Der Männergesangverein "Freundschaft" unterhielt die Gäste des Neujahrsempfangs
Der Männergesangverein "Freundschaft" unterhielt die Gäste des Neujahrsempfangs
Kiebitzreihe. Knapp 80 Gäste kamen zum Neujahrsempfang der Gemeinde Kiebitzreihe in den Gemeindesaal an der Hauptstraße. Bei Sekt, Orangensaft und belegten Brötchen unterhielten sich die Teilnehmer ausgezeichnet. Bürgermeisterin Frauke Biehl blickte in ihrer Ansprache wie gewohnt auf das vergangene Jahr zurück und hielt Ausschau auf 2012.
"Unsere Kiebitzreiher Welt ist im Gegensatz zu den großen Problemen im In- und Ausland überschaubarer, dafür aber auch weniger spannend. Aber wollen wir denn überhaupt, dass es anders ist?", fragte sie, denn immerhin brauche man doch einen Platz, an dem man zur Ruhe kommen könne, wenn rundherum alles immer schneller gehen müsse und nichts mehr Bestand habe.

Die Gemeinde habe im vergangenen Jahr die Lückenbebauung auf der Nordseite der Schulstraße auf den Weg gebracht und die Frage der Kostenübernahme mit den meisten Grundstückseigentümern geklärt. Ein großes Thema für die Gemeinde sei die Kanalisation.

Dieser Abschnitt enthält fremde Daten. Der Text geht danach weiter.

-- pv_equiv track=rewrite | github.com/akdl911215/algorithmTraining | python/algorithm/everything_algorithm/algorithm_study/level1/덧칠하기/덧칠하기4.py | solution
-- ===== SOURCE A (Python) =====
-- def solution(n, m, sections):
--     answer = 1
--     prev = sections[0]
--     for sec in sections:
--         if sec - prev >= m:
--             prev = sec
--             answer += 1
--
--     return answer
-- ===== SOURCE B (Python) =====
-- def solution(n, m, sections):
--     # pass 1: materialize the running-anchor sequence (prevs[i] = anchor in force
--     # just before section i is examined; prevs[0] = sections[0])
--     prevs = [sections[0]]
--     for sec in sections:
--         last = prevs[-1]
--         prevs.append(sec if sec - last >= m else last)
--     # pass 2: count the positions whose section starts a new stroke
--     return 1 + sum(sec - p >= m for p, sec in zip(prevs, sections))
-- ===== Notes on version B (the rewrite author's own statement) =====
-- stated objective: alternative
-- what changed: Replaces the single-pass mutable (prev, answer) loop by two staged passes: pass one materializes the whole running-anchor sequence as a list, pass two zips it with the sections and counts the positions that start a stroke.
import Mathlib
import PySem

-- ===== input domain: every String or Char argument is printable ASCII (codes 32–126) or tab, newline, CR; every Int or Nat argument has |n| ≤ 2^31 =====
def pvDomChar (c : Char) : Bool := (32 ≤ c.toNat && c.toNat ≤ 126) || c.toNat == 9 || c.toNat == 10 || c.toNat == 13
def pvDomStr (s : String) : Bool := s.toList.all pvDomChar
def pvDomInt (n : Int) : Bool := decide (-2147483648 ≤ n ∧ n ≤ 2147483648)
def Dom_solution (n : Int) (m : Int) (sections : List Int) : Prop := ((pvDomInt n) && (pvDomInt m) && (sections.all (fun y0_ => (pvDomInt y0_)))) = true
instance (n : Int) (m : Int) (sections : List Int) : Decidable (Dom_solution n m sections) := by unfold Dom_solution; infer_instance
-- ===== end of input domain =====

-- B replaces A's single-pass mutable (prev, answer) loop by two staged passes: first
-- materialize the running-anchor sequence as a list, then zip it with the sections and
-- count stroke starts; alternative decomposition, same cost.


-- ===== PORT A =====
-- A's loop body: 'if sec - prev >= m: prev = sec; answer += 1'
def stepA (m : Int) (s : Int × Int) (sec : Int) : Int × Int :=
  if sec - s.1 ≥ m then (sec, s.2 + 1) else s

-- 'sections[0]' raises IndexError on []; that input is excluded by Pre_solution, the default 0 is never seen there.
def solution (n : Int) (m : Int) (sections : List Int) : Int :=
  (sections.foldl (stepA m) ((PySem.List.pyGet? sections 0).getD 0, 1)).2

-- ===== PORT B =====
-- pass-1 loop body: 'last = prevs[-1]; prevs.append(sec if sec - last >= m else last)'
-- (prevs is never empty, so 'prevs[-1]' is exactly 'prevs.getLast?.getD 0')
def stepB (m : Int) (prevs : List Int) (sec : Int) : List Int :=
  let last := prevs.getLast?.getD 0
  prevs ++ [if sec - last ≥ m then sec else last]

-- 'sections[0]' raises IndexError on []; excluded by Pre_solution.
def solution_alt (n : Int) (m : Int) (sections : List Int) : Int :=
  1 + ((sections.foldl (stepB m) [(PySem.List.pyGet? sections 0).getD 0]).zip sections).foldl
        (fun c ps => c + (if ps.2 - ps.1 ≥ m then 1 else 0)) 0

-- ===== PRECONDITION & SPEC =====
-- Pre_ excludes only the empty list, on which the Python A (and B) raise IndexError at sections[0].
def Pre_solution (n : Int) (m : Int) (sections : List Int) : Prop := sections ≠ []
instance (n : Int) (m : Int) (sections : List Int) : Decidable (Pre_solution n m sections) := by unfold Pre_solution; infer_instance
def pvWitness_solution : Int × Int × List Int := (8, 4, [2, 4, 6])

def Spec_solution (n : Int) (m : Int) (sections : List Int) (out : Int) : Prop := out = solution_alt n m sections
instance (n : Int) (m : Int) (sections : List Int) (out : Int) : Decidable (Spec_solution n m sections out) := by unfold Spec_solution; infer_instance

-- ===== CLAIM (what is proved, stated in full; the proofs are below) =====
def Claim_equal_solution : Prop := ∀ (n : Int) (m : Int) (sections : List Int), Dom_solution n m sections → Pre_solution n m sections → Spec_solution n m sections (solution n m sections)

-- ===== LEMMAS AND PROOFS =====

-- proof-only helper: the running-anchor sequence B's pass 1 appends after an anchor `prev`
def chainB (m prev : Int) : List Int → List Int
  | [] => []
  | s :: ss =>
    let p' := if s - prev ≥ m then s else prev
    p' :: chainB m p' ss

theorem foldB_eq_chain (m : Int) :
    ∀ (ss acc : List Int) (prev : Int), acc.getLast?.getD 0 = prev →
      ss.foldl (stepB m) acc = acc ++ chainB m prev ss := by
  intro ss
  induction ss with
  | nil => intro acc prev h; simp [chainB]
  | cons s ss ih =>
    intro acc prev h
    simp only [List.foldl_cons, stepB, h]
    rw [ih (acc ++ [if s - prev ≥ m then s else prev]) (if s - prev ≥ m then s else prev)
          (by simp)]
    simp [chainB]

-- shifting the count accumulator out of B's pass-2 fold
theorem foldCnt_shift (m : Int) :
    ∀ (l : List (Int × Int)) (c : Int),
      l.foldl (fun c ps => c + (if ps.2 - ps.1 ≥ m then 1 else 0)) c
        = c + l.foldl (fun c ps => c + (if ps.2 - ps.1 ≥ m then 1 else 0)) 0 := by
  intro l
  induction l with
  | nil => intro c; simp
  | cons p l ih => intro c; rw [List.foldl_cons, List.foldl_cons, ih, ih (0 + _)]; ring

-- A's fold equals the starting count plus B's pass-2 count over the anchor chain
theorem stepA_eq_cnt (m : Int) :
    ∀ (ss : List Int) (prev c : Int),
      (ss.foldl (stepA m) (prev, c)).2
        = c + ((prev :: chainB m prev ss).zip ss).foldl
            (fun c ps => c + (if ps.2 - ps.1 ≥ m then 1 else 0)) 0 := by
  intro ss
  induction ss with
  | nil => intro prev c; simp
  | cons s ss ih =>
    intro prev c
    simp only [chainB, List.zip_cons_cons, List.foldl_cons, stepA]
    rw [foldCnt_shift]
    by_cases hf : s - prev ≥ m
    · simp only [if_pos hf]
      rw [ih s (c + 1)]; ring
    · simp only [if_neg hf]
      rw [ih prev c]; ring

-- ===== VERDICT (by name: the statement is the Claim_ definition above) =====
theorem solution_spec : Claim_equal_solution := by
  intro n m sections _ _
  unfold Spec_solution solution solution_alt
  rw [foldB_eq_chain m sections [(PySem.List.pyGet? sections 0).getD 0]
        ((PySem.List.pyGet? sections 0).getD 0) (by simp)]
  simp only [List.singleton_append]
  rw [stepA_eq_cnt]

Bei der Filmung der Kanäle seien viele Schadstellen gefunden worden, die nach und nach abgearbeitet werden müssen. "Das wird für uns die Aufgabe der nächsten Jahre werden und es ist mit Straßensperrungen zu rechnen. Als erstes werden wir mit dem Sandkamp anfangen", sagte die Bürgermeisterin. Mit dem Baubeginn rechne man im zweiten oder dritten Quartal dieses Jahres. Auch die Kinderbetreuung stehe groß im Fokus der Gemeindepolitik. Die Zusammenarbeit mit dem evangelischen Kindergarten, der sich mit flexiblen Öffnungszeiten auf die Bedürfnisse der Eltern eingestellt habe, sowie die Förderung der Betreuung bei Tagesmüttern sorge dafür, das man für die Zukunft gut aufgestellt sei. "Wir wissen aber auch, dass in Sachen Kinderbetreuung auch weiterhin Bedarf zum Ausbau des Angebotes besteht", so Frauke Biehl.

Die Bürgermeisterin bedankte sich bei allen ehrenamtlichen Mitarbeitern in den Vereinen und Institutionen für deren Einsatz. Viele Aufgaben ließen sich gemeinsam leichter lösen. Ein gutes Beispiel sei dafür die Sanierung des Spielplatzes Dreieichen. Dort hätten die Mitglieder der Task Force Spielplatz die Vorplanung gemacht und zusammen mit einigen Anwohnern und Gemeindevertretern die Pläne in die Tat umgesetzt.